Alvin Liberman - Research

Research

Liberman was one of the first to conduct research and experimental studies in the field of speech development and linguistics. Through his research he aimed to gain a thorough understanding of the importance and purpose of speech in the act of reading and the process of learning to read. Some of his profound investigations were made during his time at Haskins Laboratories where he worked as a research scientist trying to investigate the relationships between speech and acoustics. From his research he came up with the idea that we hear spoken words much differently than sounds. It was evident to Liberman that speech, the speed at which someone says something in particular, is connected to the word's amount of syllables, or in other terms its "acoustic complexity" (Whalen, 2000). When it comes to speech and conversation, it "does not come to us as a series of individual words; we must extract the words from a stream of speech." Liberman and his colleagues were training the blind to read using a reading machine that would replace each letter of the alphabet with a specific sound. However, he and his colleagues found that the replacement of the sounds for each distinct letter of the alphabet did not help with the blind to learn to read or pronounce the letters fluently. After long investigations of why this was, Liberman established that speech was not as simple as an acoustic alphabet. Therefore, speech signals are very distinct from acoustic alphabet (Fowler, 2001). These investigations showed that speech perception is different from perception of other acoustic signals, and convinced Liberman that speech perception is the result of the human biological adaptations to language. Human listeners are able to decode the repetitive variable signal of running speech and to translate it into phonemic components. This is also known as the "motor theory of speech perception".
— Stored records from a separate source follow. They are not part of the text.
-- pv_equiv track=rewrite | github.com/ram6ler/python-trotter | build/lib/trotter.py | _inverse_composition
-- ===== SOURCE A (Python) =====
-- from typing import List
--
-- _fact_cache = {2: 2}
--
-- def _fact(n: int) -> int:
--     """
--     `n`! (`n`-factorial)
--     """
--     if n <= 1:
--         return 1
--     else:
--         if not (n in _fact_cache.keys()):
--             _fact_cache[n] = n * _fact(n - 1)
--         return _fact_cache[n]
--
-- def _n_p_r(n: int, r: int) -> int:
--     """
--     The number of permutations of `r` items taken from `n`.
--     """
--     return _fact(n) // _fact(n - r)
--
-- def _n_c_r(n: int, r: int) -> int:
--     """
--     The number of combinations of `r` items taken from `n`.
--     """
--     return _n_p_r(n, r) // _fact(r)
--
-- def _sorted_arrangement(arrangement: List, items: List) -> List:
--     """
--     The items in `arrangement` in the same order as they appear in `items`.
--     """
--     return sorted(arrangement, key=lambda item: items.index(item))
--
-- def _inverse_composition(composition: List, items: List) -> int:
--     """
--     The index of `composition` in the ordered compositions of items in `items`.
--     """
--     def helper(composition, items):
--         if len(composition) == 0:
--             return 0
--         else:
--             k = 0
--             n = len(items)
--             r = len(composition)
--             item_index = 0
--             while (composition[0] != items[item_index]):
--                 k += _n_c_r(n + r - item_index - 2, r - 1)
--                 item_index += 1
--             return k + helper(composition[1:], items[item_index:])
--     return helper(_sorted_arrangement(composition, items), items)
-- ===== SOURCE B (Python) =====
-- from typing import List
--
-- _fact_cache = {2: 2}
--
-- def _fact(n: int) -> int:
--     if n <= 1:
--         return 1
--     else:
--         if not (n in _fact_cache.keys()):
--             _fact_cache[n] = n * _fact(n - 1)
--         return _fact_cache[n]
--
-- def _n_p_r(n: int, r: int) -> int:
--     return _fact(n) // _fact(n - r)
--
-- def _n_c_r(n: int, r: int) -> int:
--     return _n_p_r(n, r) // _fact(r)
--
-- def _inverse_composition(composition: List, items: List) -> int:
--     # Single iterative pass with absolute offsets; the sum of binomials that A's
--     # inner while-loop accumulates is collapsed into a hockey-stick difference of
--     # just two binomials per element.
--     seq = sorted(composition, key=items.index)
--     n = len(items)
--     total = 0
--     off = 0
--     r = len(seq)
--     for x in seq:
--         i = items.index(x, off)
--         if i > off:
--             total += _n_c_r(n - off + r - 1, r) - _n_c_r(n - i + r - 1, r)
--         off = i
--         r -= 1
--     return total
-- ===== Notes on version B (the rewrite author's own statement) =====
-- stated objective: faster
-- what changed: Replaced A's recursive helper (list slicing plus an inner while-loop that evaluates one binomial coefficient per skipped item) by a single iterative pass over the sorted arrangement keeping an absolute offset, with each inner loop's sum of binomials collapsed via the hockey-stick identity into at most two binomial evaluations per element (and none when the element sits at the current offset).
import Mathlib
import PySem

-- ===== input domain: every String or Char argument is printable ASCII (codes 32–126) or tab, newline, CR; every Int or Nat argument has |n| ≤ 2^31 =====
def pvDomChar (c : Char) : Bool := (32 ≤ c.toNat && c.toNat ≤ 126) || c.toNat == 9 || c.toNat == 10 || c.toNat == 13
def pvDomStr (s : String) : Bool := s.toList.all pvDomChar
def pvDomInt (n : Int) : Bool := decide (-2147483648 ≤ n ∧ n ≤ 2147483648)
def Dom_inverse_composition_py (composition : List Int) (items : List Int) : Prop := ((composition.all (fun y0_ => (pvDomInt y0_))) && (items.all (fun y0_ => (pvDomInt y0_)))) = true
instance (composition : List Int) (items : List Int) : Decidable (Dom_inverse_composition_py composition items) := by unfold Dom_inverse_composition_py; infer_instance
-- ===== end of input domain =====

-- B replaces A's recursive helper (list slicing plus one binomial evaluation per skipped item) by one
-- iterative pass over the sorted arrangement with absolute offsets, collapsing each inner while-loop's
-- sum of binomials into a hockey-stick difference of at most two binomials per element (objective: faster).


-- ===== PORT A =====
-- module helper _fact (the memo cache only caches this same recursion; values are identical)
def factPy (n : Int) : Int :=
  if n ≤ 1 then 1 else n * factPy (n - 1)
termination_by n.toNat
decreasing_by omega

-- module helper _n_p_r
def nprPy (n r : Int) : Int := PySem.Int.floordiv (factPy n) (factPy (n - r))

-- module helper _n_c_r
def ncrPy (n r : Int) : Int := PySem.Int.floordiv (nprPy n r) (factPy r)

-- module helper _sorted_arrangement; the key items.index(item) raises ValueError when item ∉ items
-- (such inputs are excluded by Pre_); the .getD 0 default is never used under Pre_.
def sortedArrangementPy (arrangement items : List Int) : List Int :=
  PySem.List.sorted arrangement (fun item => (PySem.List.index? items item).getD 0) false

-- the inner while-loop of A's helper: scans its, accumulating k and item_index
-- (Python raises IndexError if the list is exhausted; unreachable under Pre_)
def helperLoopPy (x n r : Int) : List Int → Int → Int → Int × Int
  | [], k, idx => (k, idx)
  | y :: ys, k, idx =>
      if x = y then (k, idx)
      else helperLoopPy x n r ys (k + ncrPy (n + r - idx - 2) (r - 1)) (idx + 1)

-- A's recursive helper
def helperPy : List Int → List Int → Int
  | [], _ => 0
  | c :: cs, its =>
      let n : Int := (its.length : Int)
      let r : Int := ((c :: cs).length : Int)
      let p := helperLoopPy c n r its 0 0
      p.1 + helperPy cs (PySem.List.slice its (some p.2) none)

def inverse_composition_py (composition : List Int) (items : List Int) : Int :=
  helperPy (sortedArrangementPy composition items) items

-- ===== PORT B =====
-- the body of B's for-loop; state (total, off, r).  items.index(x, off) is hand-ported as
-- off + index? of (items.drop off) — exact for 0 ≤ off ≤ len(items) and x present, which holds
-- throughout B's loop under Pre_.
def altStep (items : List Int) (n : Int) (st : Int × Int × Int) (x : Int) : Int × Int × Int :=
  let i : Int := st.2.1 + (((PySem.List.index? (items.drop st.2.1.toNat) x).getD 0 : Nat) : Int)
  (if st.2.1 < i then
     st.1 + (ncrPy (n - st.2.1 + st.2.2 - 1) st.2.2 - ncrPy (n - i + st.2.2 - 1) st.2.2)
   else st.1, i, st.2.2 - 1)

def inverse_composition_py_alt (composition : List Int) (items : List Int) : Int :=
  let seq := PySem.List.sorted composition (fun item => (PySem.List.index? items item).getD 0) false
  (seq.foldl (altStep items (items.length : Int)) (0, 0, (seq.length : Int))).1

-- ===== PRECONDITION & SPEC =====
-- Python A raises ValueError (items.index) exactly when some element of composition is absent
-- from items; B raises there too.
def Pre_inverse_composition_py (composition : List Int) (items : List Int) : Prop :=
  ∀ x ∈ composition, x ∈ items
instance (composition : List Int) (items : List Int) : Decidable (Pre_inverse_composition_py composition items) := by unfold Pre_inverse_composition_py; infer_instance

def pvWitness_inverse_composition_py : List Int × List Int := ([1, 2], [2, 1, 3])

def Spec_inverse_composition_py (composition : List Int) (items : List Int) (out : Int) : Prop := out = inverse_composition_py_alt composition items
instance (composition : List Int) (items : List Int) (out : Int) : Decidable (Spec_inverse_composition_py composition items out) := by unfold Spec_inverse_composition_py; infer_instance

-- ===== CLAIM (what is proved, stated in full; the proofs are below) =====
def Claim_equal_inverse_composition_py : Prop := ∀ (composition : List Int) (items : List Int), Dom_inverse_composition_py composition items → Pre_inverse_composition_py composition items → Spec_inverse_composition_py composition items (inverse_composition_py composition items)

-- ===== LEMMAS AND PROOFS =====

lemma factPy_natCast (a : Nat) : factPy (a : Int) = ((a.factorial : Nat) : Int) := by
  induction a with
  | zero => simp [factPy]
  | succ b ih =>
      rw [factPy]
      by_cases hb : b = 0
      · subst hb; simp
      · have h1 : ¬ ((b + 1 : Nat) : Int) ≤ 1 := by omega
        rw [if_neg h1]
        have : ((b + 1 : Nat) : Int) - 1 = (b : Int) := by push_cast; ring
        rw [this, ih, Nat.factorial_succ]
        push_cast; ring

lemma ncrPy_natCast (a b : Nat) (h : b ≤ a) : ncrPy (a : Int) (b : Int) = ((a.choose b : Nat) : Int) := by
  have hsub : (a : Int) - (b : Int) = ((a - b : Nat) : Int) := by omega
  have hdiv : a.factorial / (a - b).factorial = a.choose b * b.factorial := by
    have := Nat.choose_mul_factorial_mul_factorial h
    exact Nat.div_eq_of_eq_mul_left (Nat.factorial_pos _) (by omega)
  unfold ncrPy nprPy
  rw [hsub, factPy_natCast, factPy_natCast, factPy_natCast,
      PySem.Int.floordiv_natCast, hdiv, PySem.Int.floordiv_natCast,
      Nat.mul_div_cancel _ (Nat.factorial_pos _)]

-- A's inner loop computes the partial sum of binomials up to the first index of x
lemma helperLoopPy_spec (x n r : Int) :
    ∀ (l : List Int) (m : Nat), PySem.List.index? l x = some m →
    ∀ (k idx : Int), helperLoopPy x n r l k idx =
      (k + ∑ j ∈ Finset.range m, ncrPy (n + r - idx - (j : Int) - 2) (r - 1),
       idx + (m : Int)) := by
  intro l
  induction l with
  | nil => intro m hm; simp [PySem.List.index?_eq_idxOf?] at hm
  | cons y ys ih =>
      intro m hm k idx
      by_cases hxy : x = y
      · subst hxy
        rw [PySem.List.index?_cons_self] at hm
        cases hm
        simp [helperLoopPy]
      · rw [PySem.List.index?_cons_of_ne ys (fun h => hxy h.symm)] at hm
        rcases Option.map_eq_some_iff.mp hm with ⟨m', hm', hmm⟩
        subst hmm
        rw [helperLoopPy, if_neg hxy, ih m' hm']
        simp only [Prod.mk.injEq]
        constructor
        · rw [Finset.sum_range_succ']
          have : ∀ j ∈ Finset.range m', ncrPy (n + r - (idx + 1) - (j : Int) - 2) (r - 1)
              = ncrPy (n + r - idx - ((j + 1 : Nat) : Int) - 2) (r - 1) := by
            intro j _; congr 1; push_cast; ring
          rw [Finset.sum_congr rfl this]
          push_cast; ring_nf
        · push_cast; ring

-- hockey stick: the sum A's inner loop accumulates equals B's difference of two binomials
lemma hockey (N r : Nat) (hr : 1 ≤ r) :
    ∀ (m : Nat), m < N →
    (∑ j ∈ Finset.range m, ncrPy ((N : Int) + (r : Int) - (j : Int) - 2) ((r : Int) - 1))
      = ncrPy ((N : Int) + (r : Int) - 1) (r : Int) - ncrPy ((N : Int) - (m : Int) + (r : Int) - 1) (r : Int) := by
  intro m
  induction m with
  | zero => intro _; simp
  | succ m' ih =>
      intro hm
      rw [Finset.sum_range_succ, ih (by omega)]
      set a : Nat := N + r - 2 - m' with ha
      have e1 : (N : Int) + (r : Int) - (m' : Int) - 2 = (a : Int) := by omega
      have e2 : (r : Int) - 1 = ((r - 1 : Nat) : Int) := by omega
      have e3 : (N : Int) - (m' : Int) + (r : Int) - 1 = ((a + 1 : Nat) : Int) := by push_cast; omega
      have e4 : (N : Int) - ((m' + 1 : Nat) : Int) + (r : Int) - 1 = (a : Int) := by push_cast; omega
      rw [e1, e2, e3, e4,
          ncrPy_natCast a (r - 1) (by omega),
          ncrPy_natCast (a + 1) r (by omega),
          ncrPy_natCast a r (by omega)]
      have hpascal : (a + 1).choose r = a.choose (r - 1) + a.choose r := by
        have hrr : r = (r - 1) + 1 := by omega
        rw [hrr]
        exact Nat.choose_succ_succ a (r - 1)
      omega

lemma index?_drop (x : Int) (i : Nat) :
    ∀ (off : Nat) (items : List Int), off ≤ i → PySem.List.index? items x = some i →
    PySem.List.index? (items.drop off) x = some (i - off) := by
  intro off
  induction off generalizing i with
  | zero => intro items _ h; simpa using h
  | succ o ih =>
      intro items hoff h
      cases items with
      | nil => simp [PySem.List.index?_eq_idxOf?] at h
      | cons y ys =>
          have hxy : x ≠ y := by
            intro he; subst he
            rw [PySem.List.index?_cons_self] at h
            cases h; omega
          rw [PySem.List.index?_cons_of_ne ys (fun he => hxy he.symm)] at h
          rcases Option.map_eq_some_iff.mp h with ⟨i', hi', hii⟩
          have hEq : i = i' + 1 := hii.symm
          subst hEq
          have := ih i' ys (by omega) hi'
          simpa [Nat.succ_sub_succ] using this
In one of his articles, Liberman mentioned speech production is easy to create as it relies on the "conscious awareness of phonological structure". He disagreed with "horizontal theory" because it would imply that the "advantage of ease" would be dependent upon reading and writing, not speech. Liberman also argued that reading alphabets is not important to speech until one learns the phonological pattern of speech. He made mention that speech itself is not only attributed to biological evolution, rather it is also species specific.

Liberman also examined why reading is more difficult than speech perception. He attributed this greater difficulty to the human biological adaptation to speech. Liberman discovered that children who fail to learn to read on schedule lack phonemic awareness. Phonemic awareness is an awareness that word forms breaks down into individual parts. This is because they cannot appreciate the alphabetic principle.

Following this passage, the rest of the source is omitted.